Moses Austin founded lead industry before turning hopes to Texas

Handbook of Texas Online

   Moses Austin, founder of the American lead industry and the first man to obtain permission to bring Anglo-American settlers into Spanish Texas, son of Elias and Eunice (Phelps) Austin, was born in Durham, Connecticut, on October 4, 1761. 
   He was in the fifth generation of his line of Austins in America.

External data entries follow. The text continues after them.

-- pv_equiv track=rewrite | github.com/hansq7777/registration_pipeline | mri/scripts/template_register_multistart.py | _seed_list
-- ===== SOURCE A (Python) =====
-- def _seed_list(seed_text: str) -> list[int]:
--     out: list[int] = []
--     seen: set[int] = set()
--     for token in seed_text.replace(";", ",").split(","):
--         token = token.strip()
--         if not token:
--             continue
--         try:
--             seed = int(token)
--         except ValueError:
--             continue
--         if seed in seen:
--             continue
--         out.append(seed)
--         seen.add(seed)
--     return out
-- ===== SOURCE B (Python) =====
-- def _seed_list(seed_text: str) -> list[int]:
--     # Consume the token list back-to-front with an explicit while/pop loop,
--     # prepending each parsed integer and filtering its later duplicates out of
--     # the already-built result: an earlier occurrence always supersedes later
--     # ones, so first-occurrence order emerges without any seen-set.
--     tokens = seed_text.replace(";", ",").split(",")
--     res: list[int] = []
--     while tokens:
--         t = tokens.pop().strip()
--         if not t:
--             continue
--         try:
--             v = int(t)
--         except ValueError:
--             continue
--         res = [v] + [x for x in res if x != v]
--     return res
-- ===== Notes on version B (the rewrite author's own statement) =====
-- stated objective: alternative
-- what changed: Replaces the forward loop with a seen-set by a while/pop loop that consumes the token list back-to-front, prepending each parsed integer and filtering its later duplicates out of the accumulated result, so first-occurrence order emerges with no auxiliary set.
import Mathlib
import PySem

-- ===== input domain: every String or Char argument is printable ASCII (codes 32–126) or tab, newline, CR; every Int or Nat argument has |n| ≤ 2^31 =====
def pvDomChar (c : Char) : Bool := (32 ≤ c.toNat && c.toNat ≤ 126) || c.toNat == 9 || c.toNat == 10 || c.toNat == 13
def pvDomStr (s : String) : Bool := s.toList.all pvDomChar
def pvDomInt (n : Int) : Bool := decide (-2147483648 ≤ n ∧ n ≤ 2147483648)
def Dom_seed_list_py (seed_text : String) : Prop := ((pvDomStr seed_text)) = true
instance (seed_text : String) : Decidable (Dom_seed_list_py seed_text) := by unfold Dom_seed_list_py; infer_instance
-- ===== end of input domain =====

-- B replaces A's forward loop with a seen-set by a while/pop loop that consumes the
-- tokens back-to-front, prepending each parsed integer and filtering its later
-- duplicates out of the accumulated result (objective: alternative, same result).

-- ===== PORT A =====
-- A's loop body: strip, skip empty, try int(token) (none = ValueError), dedup with `seen`.
def pvStepA (st : List Int × PySem.Set Int) (token : String) : List Int × PySem.Set Int :=
  let token := PySem.Str.strip token
  if token = "" then st
  else
    match PySem.Int.ofStr? token with
    | none => st
    | some seed =>
      if st.2.contains seed then st
      else (st.1 ++ [seed], st.2.add seed)

def seed_list_py (seed_text : String) : List Int :=
  -- split? is total here: the separator "," is non-empty, .getD [] is never taken
  (((PySem.Str.split? (PySem.Str.replace seed_text ";" ",") ",").getD []).foldl
    pvStepA ([], PySem.Set.empty)).1

-- ===== PORT B =====
-- B's while-loop: `tokens.pop()` takes tokens from the END, so the loop is the
-- structural recursion over the REVERSED token list; the body strips, skips empty,
-- tries int(t) (none = skipped ValueError), then res = [v] + [x for x in res if x != v].
def pvWhileB : List String → List Int → List Int
  | [], res => res
  | t :: ts, res =>
    let t := PySem.Str.strip t
    if t = "" then pvWhileB ts res
    else
      match PySem.Int.ofStr? t with
      | none => pvWhileB ts res
      | some v => pvWhileB ts (v :: res.filter (fun x => x ≠ v))

def seed_list_py_alt (seed_text : String) : List Int :=
  -- split? is total here: the separator "," is non-empty, .getD [] is never taken
  pvWhileB ((PySem.Str.split? (PySem.Str.replace seed_text ";" ",") ",").getD []).reverse []

-- ===== PRECONDITION & SPEC =====
def Spec_seed_list_py (seed_text : String) (out : List Int) : Prop := out = seed_list_py_alt seed_text
instance (seed_text : String) (out : List Int) : Decidable (Spec_seed_list_py seed_text out) := by unfold Spec_seed_list_py; infer_instance

-- ===== CLAIM (what is proved, stated in full; the proofs are below) =====
def Claim_equal_seed_list_py : Prop := ∀ (seed_text : String), Dom_seed_list_py seed_text → Spec_seed_list_py seed_text (seed_list_py seed_text)

-- ===== LEMMAS AND PROOFS =====

-- the per-token parse both loops share: strip, then int(token) if non-empty
def pvParse (token : String) : Option Int :=
  let token := PySem.Str.strip token
  if token = "" then none else PySem.Int.ofStr? token

-- A-side invariant: `seen` always equals `out` (as the same list), and the loop is
-- exactly Set.add folded over the parsed integers.
theorem pvStepA_loop (toks : List String) (acc : List Int) :
    toks.foldl pvStepA (acc, acc) =
      ((toks.filterMap pvParse).foldl PySem.Set.add acc,
       (toks.filterMap pvParse).foldl PySem.Set.add acc) := by
  induction toks generalizing acc with
  | nil => rfl
  | cons t ts ih =>
    simp only [List.foldl_cons, List.filterMap_cons]
    have hstep : pvStepA (acc, acc) t =
        (match pvParse t with
         | none => (acc, acc)
         | some v => (PySem.Set.add acc v, PySem.Set.add acc v)) := by
      unfold pvStepA pvParse PySem.Set.add
      cases h : (if PySem.Str.strip t = "" then (none : Option Int)
                 else PySem.Int.ofStr? (PySem.Str.strip t)) <;>
        simp_all <;> split_ifs <;> simp_all
    rw [hstep]
    cases h : pvParse t with
    | none => simpa using ih acc
    | some v => simpa using ih (PySem.Set.add acc v)

-- B-side: the while loop is a fold of `v :: res.filter (· ≠ v)` over the parsed ints.
theorem pvWhileB_eq_foldl (toks : List String) (res : List Int) :
    pvWhileB toks res =
      (toks.filterMap pvParse).foldl (fun r v => v :: r.filter (fun x => x ≠ v)) res := by
  induction toks generalizing res with
  | nil => rfl
  | cons t ts ih =>
    simp only [pvWhileB, List.filterMap_cons]
    by_cases h1 : PySem.Str.strip t = ""
    · have hp : pvParse t = none := by simp [pvParse, h1]
      simp [h1, hp, ih]
    · cases h2 : PySem.Int.ofStr? (PySem.Str.strip t) with
      | none =>
        have hp : pvParse t = none := by simp [pvParse, h1, h2]
        simp [h1, hp, ih]
      | some v =>
        have hp : pvParse t = some v := by simp [pvParse, h1, h2]
        simp [h1, hp, ih]

-- the back-to-front fold, as a foldr
def pvDedupR (l : List Int) : List Int :=
  l.foldr (fun v r => v :: r.filter (fun x => x ≠ v)) []

-- key lemma: first-occurrence dedup (Set.ofList as a foldl of Set.add)
-- equals the back-to-front construction relative to any prefix `acc`.
theorem foldl_add_eq_dedupR (l : List Int) (acc : List Int) :
    l.foldl PySem.Set.add acc = acc ++ (pvDedupR l).filter (fun x => !(acc.contains x)) := by
  induction l generalizing acc with
  | nil => simp [pvDedupR]
  | cons v vs ih =>
    simp only [List.foldl_cons, pvDedupR, List.foldr_cons]
    by_cases hv : v ∈ acc
    · have hadd : PySem.Set.add acc v = acc := by
        simp [PySem.Set.add, hv]
      rw [hadd, ih acc, List.filter_cons]
      have hc : (!(acc.contains v)) = false := by simp [hv]
      rw [hc]
      simp only [Bool.false_eq_true, if_false]
      rw [List.filter_filter]
      congr 1
      apply List.filter_congr
      intro x _
      by_cases hxa : x ∈ acc
      · simp [hxa]
      · have hxv : x ≠ v := fun h => hxa (h ▸ hv)
        simp [hxa, hxv]
    · have hadd : PySem.Set.add acc v = acc ++ [v] := by
        simp [PySem.Set.add, hv]
      rw [hadd, ih (acc ++ [v]), List.filter_cons]
      have hc : (!(acc.contains v)) = true := by simp [hv]
      rw [hc]
      simp only [if_true, List.append_assoc, List.singleton_append]
      congr 2
      rw [List.filter_filter]
      apply List.filter_congr
      intro x _
      by_cases hxv : x = v
      · simp [hxv]
      · by_cases hxa : x ∈ acc <;> simp [hxa, hxv]

-- ===== VERDICT (by name: the statement is the Claim_ definition above) =====
theorem seed_list_py_spec : Claim_equal_seed_list_py := by
  intro s _
  unfold Spec_seed_list_py seed_list_py seed_list_py_alt
  set toks := (PySem.Str.split? (PySem.Str.replace s ";" ",") ",").getD [] with htoks
  rw [show (PySem.Set.empty : List Int) = [] from rfl]
  have hA := pvStepA_loop toks []
  have hB := pvWhileB_eq_foldl toks.reverse []
  rw [congrArg Prod.fst hA, hB]
  rw [List.filterMap_reverse, List.foldl_reverse]
  have h := foldl_add_eq_dedupR (toks.filterMap pvParse) []
  simp only [List.contains_nil, Bool.not_false, List.filter_true, List.nil_append] at h
  rw [h]
  rfl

Abandoning his father’s occupations of tailor, farmer, and tavern keeper, Moses at age 21 entered the dry-goods business in Middletown, Connecticut, then moved to Philadelphia, Pennsylvania, in 1783 to join his brother, Stephen, in a similar undertaking. 

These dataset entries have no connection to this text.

-- pv_equiv track=rewrite | github.com/brownbeardeveloper/leet-code | available_captures_rook.py | captures_in_list
-- ===== SOURCE A (Python) =====
-- def captures_in_list(rook_list: list) -> int:
--     find_p = False
--     pass_r = False
--     scores = 0
--
--     for char in rook_list:
--         if char == "p" and pass_r == False and find_p == False:
--             find_p = True
--         elif char == "B" and pass_r == True:
--             break
--         elif char == "B":  # and pass_r == False
--             find_p = False
--         elif char == "R" and find_p == True:
--             scores += 1
--             find_p = False
--             pass_r = True
--         elif char == "R":  # and find_p == False
--             pass_r = True
--         elif char == "p" and pass_r == True:
--             scores += 1
--             break
--
--     return scores
-- ===== SOURCE B (Python) =====
-- def _dir_score(cells):
--     for c in cells:
--         if c == "p":
--             return 1
--         if c == "B":
--             return 0
--     return 0
--
--
-- def captures_in_list(rook_list: list) -> int:
--     try:
--         i = rook_list.index("R")
--     except ValueError:
--         return 0
--     return _dir_score(reversed(rook_list[:i])) + _dir_score(rook_list[i + 1:])
-- ===== Notes on version B (the rewrite author's own statement) =====
-- stated objective: alternative
-- what changed: Replaces A's single forward pass with two boolean flags by locating the first 'R' with list.index and scanning outward in each direction, stopping at the first 'p'/'B'.
import Mathlib
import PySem

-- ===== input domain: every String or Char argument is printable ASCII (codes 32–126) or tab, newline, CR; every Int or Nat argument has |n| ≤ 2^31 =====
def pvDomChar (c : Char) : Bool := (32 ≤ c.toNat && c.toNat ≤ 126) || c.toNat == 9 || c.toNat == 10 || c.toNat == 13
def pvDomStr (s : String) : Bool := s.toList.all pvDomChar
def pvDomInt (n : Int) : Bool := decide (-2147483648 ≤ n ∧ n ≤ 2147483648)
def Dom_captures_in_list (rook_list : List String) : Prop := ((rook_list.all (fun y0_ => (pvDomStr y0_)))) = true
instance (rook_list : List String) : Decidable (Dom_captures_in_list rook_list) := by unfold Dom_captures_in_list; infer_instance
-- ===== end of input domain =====

-- B replaces A's one-pass two-flag machine by index('R') plus two outward directional scans (alternative decomposition, same cost).

-- ===== PORT A =====
-- literal transliteration of A's flag-machine loop (break = return of current scores)
def capturesLoop : List String → Bool → Bool → Int → Int
  | [], _, _, scores => scores
  | c :: rest, find_p, pass_r, scores =>
    if c = "p" ∧ pass_r = false ∧ find_p = false then
      capturesLoop rest true pass_r scores
    else if c = "B" ∧ pass_r = true then
      scores
    else if c = "B" then
      capturesLoop rest false pass_r scores
    else if c = "R" ∧ find_p = true then
      capturesLoop rest false true (scores + 1)
    else if c = "R" then
      capturesLoop rest find_p true scores
    else if c = "p" ∧ pass_r = true then
      scores + 1
    else
      capturesLoop rest find_p pass_r scores

def captures_in_list (rook_list : List String) : Int :=
  capturesLoop rook_list false false 0

-- ===== PORT B =====
-- _dir_score: first 'p' scores 1, first 'B' stops with 0, anything else skipped
def dirScore : List String → Int
  | [] => 0
  | c :: rest => if c = "p" then 1 else if c = "B" then 0 else dirScore rest

def captures_in_list_alt (rook_list : List String) : Int :=
  match PySem.List.index? rook_list "R" with
  | none => 0
  | some i => dirScore (rook_list.take i).reverse + dirScore (rook_list.drop (i + 1))

-- ===== PRECONDITION & SPEC =====
def Spec_captures_in_list (rook_list : List String) (out : Int) : Prop := out = captures_in_list_alt rook_list
instance (rook_list : List String) (out : Int) : Decidable (Spec_captures_in_list rook_list out) := by unfold Spec_captures_in_list; infer_instance

-- ===== CLAIM (what is proved, stated in full; the proofs are below) =====
def Claim_equal_captures_in_list : Prop := ∀ (rook_list : List String), Dom_captures_in_list rook_list → Spec_captures_in_list rook_list (captures_in_list rook_list)

-- ===== LEMMAS AND PROOFS =====

-- A never scores if the list contains no 'R'
theorem capturesLoop_no_R (l : List String) (f : Bool) (s : Int) (h : "R" ∉ l) :
    capturesLoop l f false s = s := by
  induction l generalizing f with
  | nil => rfl
  | cons c rest ih =>
    have hc : c ≠ "R" := fun hcR => h (hcR ▸ List.mem_cons_self)
    have hr : "R" ∉ rest := fun hm => h (List.mem_cons_of_mem _ hm)
    simp only [capturesLoop]
    split_ifs <;> first | exact ih _ hr | simp_all

-- the pre-R step function of A's loop
def stepPre (f : Bool) (c : String) : Bool :=
  if c = "p" then true else if c = "B" then false else f

-- left phase: before any 'R', A's loop folds stepPre over the prefix
theorem capturesLoop_prefix (pre post : List String) (f : Bool) (s : Int) (h : "R" ∉ pre) :
    capturesLoop (pre ++ post) f false s = capturesLoop post (pre.foldl stepPre f) false s := by
  induction pre generalizing f with
  | nil => rfl
  | cons c rest ih =>
    have hc : c ≠ "R" := fun hcR => h (hcR ▸ List.mem_cons_self)
    have hr : "R" ∉ rest := fun hm => h (List.mem_cons_of_mem _ hm)
    simp only [List.cons_append, capturesLoop, List.foldl_cons, stepPre]
    split_ifs with h1 h2 h3 h4 h5 h6 <;>
      first
      | (exact absurd rfl (by simp_all))
      | (obtain ⟨hp, -, hf⟩ := h1; subst hp hf; simpa using ih _ hr)
      | (simp_all [ih _ hr])

-- the fold over the prefix computes the reverse directional scan
theorem foldl_stepPre_eq_dirScore (pre : List String) :
    dirScore pre.reverse = if pre.foldl stepPre false then 1 else 0 := by
  induction pre using List.reverseRecOn with
  | nil => rfl
  | append_singleton rest c ih =>
    simp only [List.reverse_append, List.reverse_cons, List.reverse_nil, List.nil_append,
      List.cons_append, dirScore, List.foldl_append, List.foldl_cons, List.foldl_nil, stepPre]
    split_ifs <;> simp_all

-- right phase: after the rook, A's loop adds dirScore of the suffix
theorem capturesLoop_post (post : List String) (s : Int) :
    capturesLoop post false true s = s + dirScore post := by
  induction post generalizing s with
  | nil => simp [capturesLoop, dirScore]
  | cons c rest ih =>
    simp only [capturesLoop, dirScore]
    split_ifs with h1 h2 h3 h4 h5 h6 <;> simp_all [ih]

-- ===== VERDICT (by name: the statement is the Claim_ definition above) =====
theorem captures_in_list_spec : Claim_equal_captures_in_list := by
  intro l _
  show captures_in_list l = captures_in_list_alt l
  unfold captures_in_list captures_in_list_alt
  cases hidx : PySem.List.index? l "R" with
  | none =>
    have hnm : "R" ∉ l := (PySem.List.index?_eq_none_iff _ _).1 hidx
    exact capturesLoop_no_R l false 0 hnm
  | some i =>
    obtain ⟨pre, suf, hl, hlen, hnm⟩ := (PySem.List.index?_eq_some_iff _ _ _).1 hidx
    subst hl
    have htake : (pre ++ "R" :: suf).take i = pre := by
      subst hlen; simp
    have hdrop : (pre ++ "R" :: suf).drop (i + 1) = suf := by
      subst hlen; simp
    show capturesLoop (pre ++ "R" :: suf) false false 0 =
        dirScore ((pre ++ "R" :: suf).take i).reverse + dirScore ((pre ++ "R" :: suf).drop (i + 1))
    rw [htake, hdrop, capturesLoop_prefix pre ("R" :: suf) false 0 hnm]
    rw [foldl_stepPre_eq_dirScore]
    cases hf : pre.foldl stepPre false <;>
      simp [capturesLoop, hf, capturesLoop_post, add_comm]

   In Philadelphia he met and in 1785 married Mary Brown, by whom he had five children, three of whom lived to maturity: Stephen Fuller Austin, who accepted and successfully carried out Moses’ deathbed request to prosecute “the Texas Venture,” Emily Margaret Austin, and James Elijah Brown Austin. Moses extended his business to Richmond, Virginia, where he established Moses Austin and Company. 

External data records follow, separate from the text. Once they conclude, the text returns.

-- pv_equiv track=rewrite | github.com/shruthi-22/dm | spade.py | stage_k
-- ===== SOURCE A (Python) =====
-- min_support=2
--
-- def stage_k(l_last):
--     keys=list(l_last.keys())
--     n=len(keys)
--
--     ck={}
--     for i in range(n):
--         for j in range(n):
--             if(i!=j and keys[i][1:]==keys[j][:-1]):
--                 cur_key=keys[i][0]+keys[i][1:]+keys[j][-1]
--                 for rowi in l_last[keys[i]]:
--                     for rowj in l_last[keys[j]]:
--                         if(rowi[0]==rowj[0] and rowi[2:]==rowj[1:-1] and rowi[1]<rowj[-1]):
--                             if(cur_key not in ck):
--                                 ck[cur_key]=[]
--
--                             ck[cur_key].append(rowi+[rowj[-1]])
--     lk={}
--     for i in ck:
--         if(len(ck[i])>=min_support):
--             lk[i]=ck[i]
--
--     return ck,lk
-- ===== SOURCE B (Python) =====
-- min_support = 2
--
-- def stage_k(l_last):
--     keys = list(l_last.keys())
--     # index keys by their prefix k[:-1], so matching successors are found by one lookup
--     by_prefix = {}
--     for k in keys:
--         by_prefix.setdefault(k[:-1], []).append(k)
--     ck = {}
--     for ki in keys:
--         rows_i = l_last[ki]
--         for kj in by_prefix.get(ki[1:], []):
--             if kj == ki:
--                 continue
--             rows_j = l_last[kj]
--             if not rows_i or not rows_j:
--                 continue
--             cur_key = ki[0] + ki[1:] + kj[-1]
--             # hash-join: index kj's rows by (sequence id, middle part) once
--             ix = {}
--             for r in rows_j:
--                 ix.setdefault((r[0], tuple(r[1:-1])), []).append(r[-1])
--             new_rows = []
--             for rowi in rows_i:
--                 for last in ix.get((rowi[0], tuple(rowi[2:])), []):
--                     if rowi[1] < last:
--                         new_rows.append(rowi + [last])
--             if new_rows:
--                 ck.setdefault(cur_key, []).extend(new_rows)
--     lk = {k: v for k, v in ck.items() if len(v) >= min_support}
--     return ck, lk
-- ===== Notes on version B (the rewrite author's own statement) =====
-- stated objective: faster
-- what changed: Replaces A's O(n^2) all-pairs key scan by a prefix-keyed dict lookup and A's nested row scans by a hash-join that indexes each right row list by (sequence id, middle part) once, appending matches per pair in one batch.
import Mathlib
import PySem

   In 1789 he secured a contract to roof the new Virginia capitol in lead, and, since the state promised to pay 5 percent above market price if the contractor used Virginia lead, Moses, again in partnership with Stephen, gained control of Virginia’s richest lead deposit. 
   He brought experienced miners and smelterers from England to improve the efficiency of his operation, and the resulting expertise and industry he introduced into the lead business established the American lead industry. 
   Austin founded Austinville (Wythe County) at the lead mines in 1792 after he moved to the mines.